А ему самому не так уж много и надо в этой жизни. Щепоть хорошо разваренного плова, глоток-другой пенного кумыса и удобная обувь, чтобы не сильно беспокоили застарелые мозоли. Но ради сохранения своего рода ему надо позаботиться и о землях, которые пока еще далеко.

И той же весной года цзи-мао[113] начался великий огненный поход стремительного Джэбэ-нойона и Субудай-багатура. Один за другим заполыхали в пламени пожарищ города северного Ирана: Мерв, Туе, Нишапур и другие. Очевидно, обильный аромат паленого человеческого мяса приятно щекотал ноздри монгольских богов, а их уши радостно взимали стонам беззащитных жителей, плачу женщин и крикам убиваемых детей, потому что они даровали своим любимцам одну победу за другой.

Но одноглазый Субудай[114] продолжал недовольно хмуриться, памятуя о том, что им не удалось выполнить даже самую первую задачу повелителя всех земель и народов — найти хорезмского шаха Мухаммеда. На привалах он только насмешливо хмыкал, когда слышал бахвальство своего более молодого сотоварища по этому походу, и всегда находил повод тонко поддеть его.

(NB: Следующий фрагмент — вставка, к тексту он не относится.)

-- pv_equiv track=rewrite | github.com/yubinbai/pcuva-problems | UVa 11503 - Virtual Friends/main.py | solve
-- ===== SOURCE A (Python) =====
-- def solve(par):
--     def find(i):
--         if parent[i][0] != i:
--             parent[i] = find(parent[i][0])
--         return parent[i]
--
--     def union(i, j):
--         p1 = find(i)
--         p2 = find(j)
--         parent[p1[0]] = (p2[0], p1[1] + p2[1])
--         parent[p2[0]] = (p2[0], p1[1] + p2[1])
--
--     N, comb = par
--     # make disjoint set
--     parent = {}  # 'key':(parent, number)
--
--     results = []
--     for c in comb:
--         c1, c2 = c
--         if c1 not in parent:
--             parent[c1] = (c1, 1)
--         if c2 not in parent:
--             parent[c2] = (c2, 1)
--         union(c1, c2)
--         results.append(find(c1)[1])
--
--     return '\n'.join(str(e) for e in results)
-- ===== SOURCE B (Python) =====
-- def _find(parent, i):
--     # iterative two-pass find: walk to the root, then compress the visited path
--     path = []
--     k = i
--     while parent[k][0] != k:
--         path.append(k)
--         k = parent[k][0]
--     root = parent[k]
--     for n in reversed(path):
--         parent[n] = root
--     return root
--
--
-- def solve(par):
--     N, comb = par
--     parent = {}
--     out = []
--     for c1, c2 in comb:
--         if c1 not in parent:
--             parent[c1] = (c1, 1)
--         if c2 not in parent:
--             parent[c2] = (c2, 1)
--         p1 = _find(parent, c1)
--         p2 = _find(parent, c2)
--         merged = (p2[0], p1[1] + p2[1])
--         parent[p1[0]] = merged
--         parent[p2[0]] = merged
--         out.append(str(_find(parent, c1)[1]))
--     return '\n'.join(out)
-- ===== Notes on version B (the rewrite author's own statement) =====
-- stated objective: alternative
-- what changed: find is rewritten from a recursive function that compresses on the unwind into an iterative two-pass routine (walk to the root collecting the path, then overwrite the visited nodes with the root tuple); the same key->(parent,count) dict, root choice and count arithmetic are kept, so outputs are byte-identical.
import Mathlib
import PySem

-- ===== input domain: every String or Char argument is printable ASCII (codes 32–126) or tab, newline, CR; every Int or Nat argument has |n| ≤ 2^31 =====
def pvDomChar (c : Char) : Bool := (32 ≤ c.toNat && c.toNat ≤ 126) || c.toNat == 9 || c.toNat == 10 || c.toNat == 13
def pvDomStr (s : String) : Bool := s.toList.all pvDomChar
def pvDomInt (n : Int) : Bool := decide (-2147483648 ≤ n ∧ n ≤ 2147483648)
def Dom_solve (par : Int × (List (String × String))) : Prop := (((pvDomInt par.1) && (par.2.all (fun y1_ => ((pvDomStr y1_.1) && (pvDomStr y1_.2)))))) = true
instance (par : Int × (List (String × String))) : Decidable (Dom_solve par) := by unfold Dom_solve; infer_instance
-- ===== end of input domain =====

-- B replaces A's recursive path-compressing find by an iterative two-pass find (walk to the
-- root, then compress the visited path); same dict, same roots and counts, same output.

-- ===== PORT A =====
-- A's recursive `find` with path compression; fuel bounds the recursion depth (the Python
-- recursion always terminates on reachable dicts, whose parent chains are acyclic and no
-- longer than the dict, so fuel = size + 1 is never exhausted there).
def findA (fuel : Nat) (d : PySem.Dict String (String × Int)) (i : String) :
    ((String × Int) × PySem.Dict String (String × Int)) :=
  match fuel with
  | 0 => ((i, 0), d)
  | Nat.succ f =>
    match d.get? i with
    | none => ((i, 0), d)   -- KeyError cannot occur at A's call sites (keys inserted first)
    | some pc =>
      if pc.1 ≠ i then
        let r := findA f d pc.1
        (r.1, r.2.insert i r.1)   -- parent[i] = find(parent[i][0]); return parent[i]
      else (pc, d)

def unionA (d : PySem.Dict String (String × Int)) (i j : String) :
    PySem.Dict String (String × Int) :=
  let r1 := findA (d.size + 1) d i
  let r2 := findA (r1.2.size + 1) r1.2 j
  ((r2.2.insert r1.1.1 (r2.1.1, r1.1.2 + r2.1.2)).insert r2.1.1 (r2.1.1, r1.1.2 + r2.1.2))

def stepA (st : PySem.Dict String (String × Int) × List Int) (c : String × String) :
    PySem.Dict String (String × Int) × List Int :=
  let d0 := if st.1.contains c.1 then st.1 else st.1.insert c.1 (c.1, 1)
  let d1 := if d0.contains c.2 then d0 else d0.insert c.2 (c.2, 1)
  let d2 := unionA d1 c.1 c.2
  let r := findA (d2.size + 1) d2 c.1
  (r.2, st.2 ++ [r.1.2])

def solve (par : Int × (List (String × String))) : String :=
  let st := par.2.foldl stepA (PySem.Dict.empty, [])
  PySem.Str.join "\n" (st.2.map PySem.Int.toStr)

-- ===== PORT B =====
-- first pass of B's `_find`: walk parent pointers, returning the visited path and the root tuple
def walkB (fuel : Nat) (d : PySem.Dict String (String × Int)) (k : String) :
    (List String × (String × Int)) :=
  match fuel with
  | 0 => ([], (k, 0))
  | Nat.succ f =>
    match d.get? k with
    | none => ([], (k, 0))
    | some pc =>
      if pc.1 ≠ k then
        let r := walkB f d pc.1
        (k :: r.1, r.2)
      else ([], pc)

-- second pass: write the root tuple into every visited node (innermost first)
def findB (d : PySem.Dict String (String × Int)) (i : String) :
    ((String × Int) × PySem.Dict String (String × Int)) :=
  let w := walkB (d.size + 1) d i
  (w.2, w.1.reverse.foldl (fun dd n => dd.insert n w.2) d)

def unionB (d : PySem.Dict String (String × Int)) (i j : String) :
    PySem.Dict String (String × Int) :=
  let r1 := findB d i
  let r2 := findB r1.2 j
  let merged := (r2.1.1, r1.1.2 + r2.1.2)
  ((r2.2.insert r1.1.1 merged).insert r2.1.1 merged)

def stepB (st : PySem.Dict String (String × Int) × List String) (c : String × String) :
    PySem.Dict String (String × Int) × List String :=
  let d0 := if st.1.contains c.1 then st.1 else st.1.insert c.1 (c.1, 1)
  let d1 := if d0.contains c.2 then d0 else d0.insert c.2 (c.2, 1)
  let d2 := unionB d1 c.1 c.2
  let r := findB d2 c.1
  (r.2, st.2 ++ [PySem.Int.toStr r.1.2])

def solve_alt (par : Int × (List (String × String))) : String :=
  let st := par.2.foldl stepB (PySem.Dict.empty, [])
  PySem.Str.join "\n" st.2

-- ===== PRECONDITION & SPEC =====
def Spec_solve (par : Int × (List (String × String))) (out : String) : Prop := out = solve_alt par
instance (par : Int × (List (String × String))) (out : String) : Decidable (Spec_solve par out) := by unfold Spec_solve; infer_instance

-- ===== CLAIM (what is proved, stated in full; the proofs are below) =====
def Claim_equal_solve : Prop := ∀ (par : Int × (List (String × String))), Dom_solve par → Spec_solve par (solve par)

-- ===== LEMMAS AND PROOFS =====

-- A's recursive find equals B's two-pass find, fuel for fuel: the root tuple is the one the
-- walk finds, and A's unwind-time compression writes exactly the walk's path, innermost first.
lemma findA_eq_walkB (f : Nat) :
    ∀ (d : PySem.Dict String (String × Int)) (i : String),
      findA f d i =
        ((walkB f d i).2,
         (walkB f d i).1.reverse.foldl (fun dd n => dd.insert n (walkB f d i).2) d) := by
  induction f with
  | zero => intro d i; simp [findA, walkB]
  | succ f ih =>
    intro d i
    simp only [findA, walkB]
    cases h : d.get? i with
    | none => simp
    | some pc =>
      by_cases hne : pc.1 ≠ i
      · simp [hne, ih d pc.1]
      · simp [hne]

lemma findB_eq (d : PySem.Dict String (String × Int)) (i : String) :
    findB d i = findA (d.size + 1) d i := by
  rw [findA_eq_walkB]; rfl

lemma unionB_eq (d : PySem.Dict String (String × Int)) (i j : String) :
    unionB d i j = unionA d i j := by
  simp only [unionA, unionB, findB_eq]

lemma stepB_eq (d : PySem.Dict String (String × Int)) (res : List Int) (c : String × String) :
    stepB (d, res.map PySem.Int.toStr) c =
      ((stepA (d, res) c).1, (stepA (d, res) c).2.map PySem.Int.toStr) := by
  simp only [stepA, stepB, unionB_eq, findB_eq, List.map_append, List.map_cons, List.map_nil]

lemma foldl_stepB_eq (comb : List (String × String)) :
    ∀ (d : PySem.Dict String (String × Int)) (res : List Int),
      comb.foldl stepB (d, res.map PySem.Int.toStr) =
        ((comb.foldl stepA (d, res)).1, (comb.foldl stepA (d, res)).2.map PySem.Int.toStr) := by
  induction comb with
  | nil => intro d res; rfl
  | cons c cs ih =>
    intro d res
    simp only [List.foldl_cons, stepB_eq]
    have := ih (stepA (d, res) c).1 (stepA (d, res) c).2
    simpa using this

-- ===== VERDICT (by name: the statement is the Claim_ definition above) =====
theorem solve_spec : Claim_equal_solve := by
  intro par _
  unfold Spec_solve solve solve_alt
  have h := foldl_stepB_eq par.2 PySem.Dict.empty []
  simp only [List.map_nil] at h
  rw [h]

Это было тем более легко, потому что именно Субудай был в числе тех немногих, кто знал настоящее имя этого тайджиута. Причем не то, которым назвался он сам, попав в плен Чингисхану после битвы у реки Онон[115]. Не-ет. В имени Чжиргоадай как раз и не было ничего зазорного, а вот еще одного, которого Джэбэ сильно смущался, не знал практически никто. Правда, Субудай никому его не выдавал и, подобно самому Джебэ, держал в строгом секрете, однако, оставаясь наедине, не упускал случая назвать его Хуром[116].

Злясь на одноглазого, Джэбэ старался не упускать возможности показать свой верх во всем остальном, иногда чрезмерно горячась и всегда проявляя нетерпеливость. Неудивительно, что именно он заторопил Субудая в первый весенний месяц года Дракона[117] сниматься с зимней кочевки, которой стали окрестности города Рея, и поспешить к Азербайджану, где их вновь ждала богатая добыча и много-много податливых покорных пленниц, которых так приятно насиловать, с наслаждением вдыхая дым свежих пожарищ.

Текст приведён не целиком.